Saturday, January 19, 2008

Chocolate Pots de Creme


I have a four New Years Resolutions.
1. Exercise 5 times per week.
2. Learn about wine.
3. Divest myself of useless possessions.
4. Improve my baking/pastry skills.

1. I will be shocked if I accomplish this. I'll settle for four times a week. Anything less and I'll consider it a failure.
2. This has been easy so far.
Case of wine from Kermit Lynch.

Educational resources.

In addition, I've also created a MS Word document which will serve as the base document for my wine tasting notes. You can click here to take a look. I'm also looking to start an informal wine tasting group...maybe 3 or 4 like-minded individuals who want to get together to drink and educate ourselves. So, uhh, if you're in the Bay Area and reading this, lemme know.
3. This has also been going well. I went through my bookcase and just started grabbing books that I'd never really used. Put up a post on Craigslist and people have been coming over to root through these books. I hope to do something similar with my clothes/shoes...however, i will probably just give those to Goodwill...seems less embarrassing than having people come over, sort through my used clothes and see how unfashionable I am.
4. I am going to try to bake or make dessert once a week. This should help me overcome my fear of pastry. In addition, most ladies love chocolate, right? I figure these posts will help my single, male readers. Umm, and myself. Yah, no reason to lie.


So here we go. Chocolate pots de creme. This recipe is pulled straight out of Tartine. I am making a half-recipe.

Obligatory picture of the ingredients, easy...only five....:
Preheat oven to 350 degrees.

Closeup of the chocolate:
Chocovic is the company...it's based in Spain. Their chocolate bars are based on single-origin cocoa beans, that is, all the beans were grown in one region of the world. Ocumare is from Venezuela. This chocolate is a PHENOMENAL deal. $2/bar at Trader Joe's. Give it a try.

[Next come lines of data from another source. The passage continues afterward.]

-- pv_equiv track=rewrite | github.com/shsargordi/doseCalculation | computeScore.py | select_ctv_variant
-- ===== SOURCE A (Python) =====
-- def select_ctv_variant(structlist, base):
--     """
--     Select the most suitable variant for a given CTV base name (CTV_1, CTV_2, etc.)
--     Priority: exact match > highest dose suffix > longest name
--     """
--     candidates = [s for s in structlist if s.startswith(base)]
--     if not candidates:
--         return None
--
--     # Prioritize exact match
--     exact = [s for s in candidates if s == f"{base}.nii.gz"]
--     if exact:
--         return exact[0]
--
--     # Else sort by preferred suffix
--     # Example scoring: 70 > 66 > rest
--     def score(name):
--         if '70' in name:
--             return 3
--         elif '66' in name:
--             return 2
--         elif any(c in name for c in ['A', 'B']):
--             return 1
--         return 0
--
--     candidates.sort(key=score, reverse=True)
--     return candidates[0] if candidates else None
-- ===== SOURCE B (Python) =====
-- def select_ctv_variant(structlist, base):
--     """
--     Select the most suitable variant for a given CTV base name (CTV_1, CTV_2, etc.)
--     Priority: exact match > highest dose suffix > longest name
--     """
--     candidates = [s for s in structlist if s.startswith(base)]
--     if not candidates:
--         return None
--     target = f"{base}.nii.gz"
--     predicates = (
--         lambda n: n == target,
--         lambda n: '70' in n,
--         lambda n: '66' in n,
--         lambda n: 'A' in n or 'B' in n,
--     )
--     for pred in predicates:
--         for name in candidates:
--             if pred(name):
--                 return name
--     return candidates[0]
-- ===== Notes on version B (the rewrite author's own statement) =====
-- stated objective: simpler
-- what changed: Replaced score-every-candidate plus stable reverse sort (and the separate exact-match filter pass) with a single ordered list of priority predicates scanned left-to-right, returning the first candidate matching the highest-priority predicate.
import Mathlib
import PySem

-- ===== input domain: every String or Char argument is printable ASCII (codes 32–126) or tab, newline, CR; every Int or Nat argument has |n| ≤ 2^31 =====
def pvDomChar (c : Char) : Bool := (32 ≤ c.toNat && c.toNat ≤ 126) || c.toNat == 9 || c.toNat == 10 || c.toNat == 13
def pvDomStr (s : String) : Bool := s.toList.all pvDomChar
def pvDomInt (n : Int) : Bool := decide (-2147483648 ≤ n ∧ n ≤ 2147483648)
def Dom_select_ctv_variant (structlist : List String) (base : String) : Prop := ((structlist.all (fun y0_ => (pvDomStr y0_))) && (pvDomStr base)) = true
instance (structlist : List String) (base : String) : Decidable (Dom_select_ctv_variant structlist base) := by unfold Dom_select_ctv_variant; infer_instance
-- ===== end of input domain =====

-- B replaces A's score-and-stable-reverse-sort selection with an ordered priority-predicate scan; objective: simpler.


-- ===== PORT A =====
-- the inner 'def score(name)' helper of A
def pvScore (name : String) : Int :=
  if PySem.Str.isIn "70" name then 3
  else if PySem.Str.isIn "66" name then 2
  else if ["A", "B"].any (fun c => PySem.Str.isIn c name) then 1
  else 0

def select_ctv_variant (structlist : List String) (base : String) : Option String :=
  let candidates := structlist.filter (fun s => PySem.Str.startswith s base)
  if candidates = [] then none
  else
    let exact := candidates.filter (fun s => s == base ++ ".nii.gz")
    if exact ≠ [] then exact.head?
    else
      let sortedc := PySem.List.sorted candidates pvScore true
      if sortedc ≠ [] then sortedc.head? else none

-- ===== PORT B =====
def select_ctv_variant_alt (structlist : List String) (base : String) : Option String :=
  let candidates := structlist.filter (fun s => PySem.Str.startswith s base)
  if candidates = [] then none
  else
    let target := base ++ ".nii.gz"
    match candidates.find? (fun n => n == target) with
    | some n => some n
    | none =>
      match candidates.find? (fun n => PySem.Str.isIn "70" n) with
      | some n => some n
      | none =>
        match candidates.find? (fun n => PySem.Str.isIn "66" n) with
        | some n => some n
        | none =>
          match candidates.find? (fun n => PySem.Str.isIn "A" n || PySem.Str.isIn "B" n) with
          | some n => some n
          | none => candidates.head?

-- ===== PRECONDITION & SPEC =====
def Spec_select_ctv_variant (structlist : List String) (base : String) (out : Option String) : Prop := out = select_ctv_variant_alt structlist base
instance (structlist : List String) (base : String) (out : Option String) : Decidable (Spec_select_ctv_variant structlist base out) := by unfold Spec_select_ctv_variant; infer_instance

-- ===== CLAIM (what is proved, stated in full; the proofs are below) =====
def Claim_equal_select_ctv_variant : Prop := ∀ (structlist : List String) (base : String), Dom_select_ctv_variant structlist base → Spec_select_ctv_variant structlist base (select_ctv_variant structlist base)

-- ===== LEMMAS AND PROOFS =====

-- running "first maximum" step of a stable reverse sort by pvScore
def pvStep (m x : String) : String := if pvScore m < pvScore x then x else m

-- the priority-tier chain B computes on a nonempty candidate list c :: rest
def pvTier (c : String) (rest : List String) : String :=
  match (c :: rest).find? (fun n => PySem.Str.isIn "70" n) with
  | some n => n
  | none =>
    match (c :: rest).find? (fun n => PySem.Str.isIn "66" n) with
    | some n => n
    | none =>
      match (c :: rest).find? (fun n => PySem.Str.isIn "A" n || PySem.Str.isIn "B" n) with
      | some n => n
      | none => c

theorem pvHeadFold (rest : List String) : ∀ (y : String) (ys : List String),
    ∃ t, rest.foldl (fun acc x => PySem.List.insertBy (fun a b => decide (pvScore b < pvScore a)) x acc) (y :: ys)
      = rest.foldl pvStep y :: t := by
  induction rest with
  | nil => intro y ys; exact ⟨ys, rfl⟩
  | cons x xs ih =>
    intro y ys
    simp only [List.foldl_cons]
    by_cases h : pvScore y < pvScore x
    · have : PySem.List.insertBy (fun a b => decide (pvScore b < pvScore a)) x (y :: ys) = x :: y :: ys := by
        simp [PySem.List.insertBy, h]
      rw [this]
      simpa [pvStep, h] using ih x (y :: ys)
    · have : PySem.List.insertBy (fun a b => decide (pvScore b < pvScore a)) x (y :: ys)
        = y :: PySem.List.insertBy (fun a b => decide (pvScore b < pvScore a)) x ys := by
        simp [PySem.List.insertBy, h]
      rw [this]
      simpa [pvStep, h] using ih y (PySem.List.insertBy (fun a b => decide (pvScore b < pvScore a)) x ys)

theorem pvFoldTier (rest : List String) : ∀ (c : String), rest.foldl pvStep c = pvTier c rest := by
  induction rest with
  | nil =>
    intro c
    by_cases h3 : PySem.Str.isIn "70" c <;>
    by_cases h2 : PySem.Str.isIn "66" c <;>
    by_cases hA : PySem.Str.isIn "A" c <;>
    by_cases hB : PySem.Str.isIn "B" c <;>
      simp_all [pvTier, List.find?]
  | cons x xs ih =>
    intro c
    simp only [List.foldl_cons]
    rw [ih (pvStep c x)]
    by_cases h3c : PySem.Str.isIn "70" c <;>
    by_cases h2c : PySem.Str.isIn "66" c <;>
    by_cases h1c : (PySem.Str.isIn "A" c || PySem.Str.isIn "B" c) = true <;>
    by_cases h3x : PySem.Str.isIn "70" x <;>
    by_cases h2x : PySem.Str.isIn "66" x <;>
    by_cases h1x : (PySem.Str.isIn "A" x || PySem.Str.isIn "B" x) = true <;>
      simp_all [pvStep, pvScore, pvTier, List.find?_cons]

-- ===== VERDICT (by name: the statement is the Claim_ definition above) =====
theorem select_ctv_variant_spec : Claim_equal_select_ctv_variant := by
  intro structlist base _
  unfold Spec_select_ctv_variant select_ctv_variant select_ctv_variant_alt
  cases hc : structlist.filter (fun s => PySem.Str.startswith s base) with
  | nil => simp
  | cons c rest =>
    simp only [reduceCtorEq, if_neg, ne_eq, not_false_eq_true]
    rw [← List.head?_filter]
    cases hf : List.filter (fun s => s == base ++ ".nii.gz") (c :: rest) with
    | cons e es => simp
    | nil =>
      simp only [not_true_eq_false, if_false, List.head?_nil]
      have hs : PySem.List.sorted (c :: rest) pvScore true ≠ [] := by
        simp [PySem.List.sorted_eq_nil_iff]
      rw [if_pos hs]
      rw [PySem.List.sorted_rev_eq_foldl_insertBy]
      simp only [List.foldl_cons]
      have hins : PySem.List.insertBy (fun a b => decide (pvScore b < pvScore a)) c ([] : List String) = [c] := by
        simp [PySem.List.insertBy]
      rw [hins]
      obtain ⟨t, ht⟩ := pvHeadFold rest c []
      rw [ht]
      rw [pvFoldTier rest c]
      simp only [List.head?_cons]
      unfold pvTier
      cases List.find? (fun n => PySem.Str.isIn "70" n) (c :: rest) <;>
      cases List.find? (fun n => PySem.Str.isIn "66" n) (c :: rest) <;>
      cases List.find? (fun n => PySem.Str.isIn "A" n || PySem.Str.isIn "B" n) (c :: rest) <;> rfl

Chop the chocolate and set aside. This represents one 2.82 oz. (80 gram) bar of bittersweet chocolate:
Set up a cooking contraption...you want a baking dish which is deep enough for the sides of 6 oz ramekins to be 3/4 submerged. Fill the baking dish half-way up with boiling water (displacement should bring the water level up to the desired 3/4 level) and place in the oven. Make sure to remove the ramekins before you place the dish in the oven. Here's what I used:
Set-up a double boiler. This is easy. Just fill a pot with some water, a few inches worth, and place a mixing bowl on top. Pot with water:
Mixing bowl in the pot. The point is to heat up the water in the pot and use gentle steam heat to melt the chocolate.
Add the chopped chocolate . Let it melt...stir a few times if you need to. Set aside the melted chocolate.
Heat up 11 oz of heavy whipping cream (a little under a cup and a half), a pinch of salt and 1.5 tablespoons of sugar. Bring it to just under the boil.
Incorporate the hot cream with the melted chocolate. Mix well and set aside:
Take four eggs and separate the egg yolks from the whites. Place in a bowl and mix well. Bit by bit, add the hot milk/chocolate mixture into the eggs. Mix it well. At this point, I strained the mixture to make sure there weren't any weird chunks or anything in there.

Ladle the strained chocolate/cream/egg mixture into your ramekins. Fill them 80% full. Take the ramekins and place them into the water filled baking dish which should already be in the oven.
Cook. Recipe says to cook for 20-25 minutes. For me, it was about 22 minutes. The recipe says that you're looking for the edges to look firm and set but the middle to still be a bit jiggly. The pots de creme will continue to cook while out of the oven and will set as they cool. If you cook them until they're firm, they'll be overcooked.

At this point, pull the ramekins out of the oven/water and set aside to cool:
Serve at room temperature or chill in the fridge. Chilling the pots de creme gives you a dramatically different texture from room temperature pots de creme. I'm not sure which I prefer...they're both good, just different.

If you like, serve with softly whipped cream.
These things are really delicious. However, they're also REALLY rich. Very decadent. Good chocolate flavor. Very creamy. Great texture. Would make again.

Time- Took me a stress filled 40 minutes...20 minutes of actual work, 20 for cooking This recipe is actually really easy, I just needed to do a better job of visualizing the recipe. I should have taken more time when I did the recipe read-through.

Food cost---you might have noticed that I started with four ramekins but ended up yielding only three...not sure what happened.
Chocolate- $2 bucks
Cream- $2 bucks
Eggs- $0.75
Incidentals- $0.03
Total- $4.78/ $1.60 per ramekin. Totally worth it.

Gentlemen, start practicing for Valentine's Day.

1 comment:

Taku said...

Hey, what's up Mike!! It's Taku from the philosopy class. Damn, your blog is just like a cooking book. We've gotta hang out man!! Make Katsudon for me. I'll pay for it!! Ok, I'll see you next Wednesday.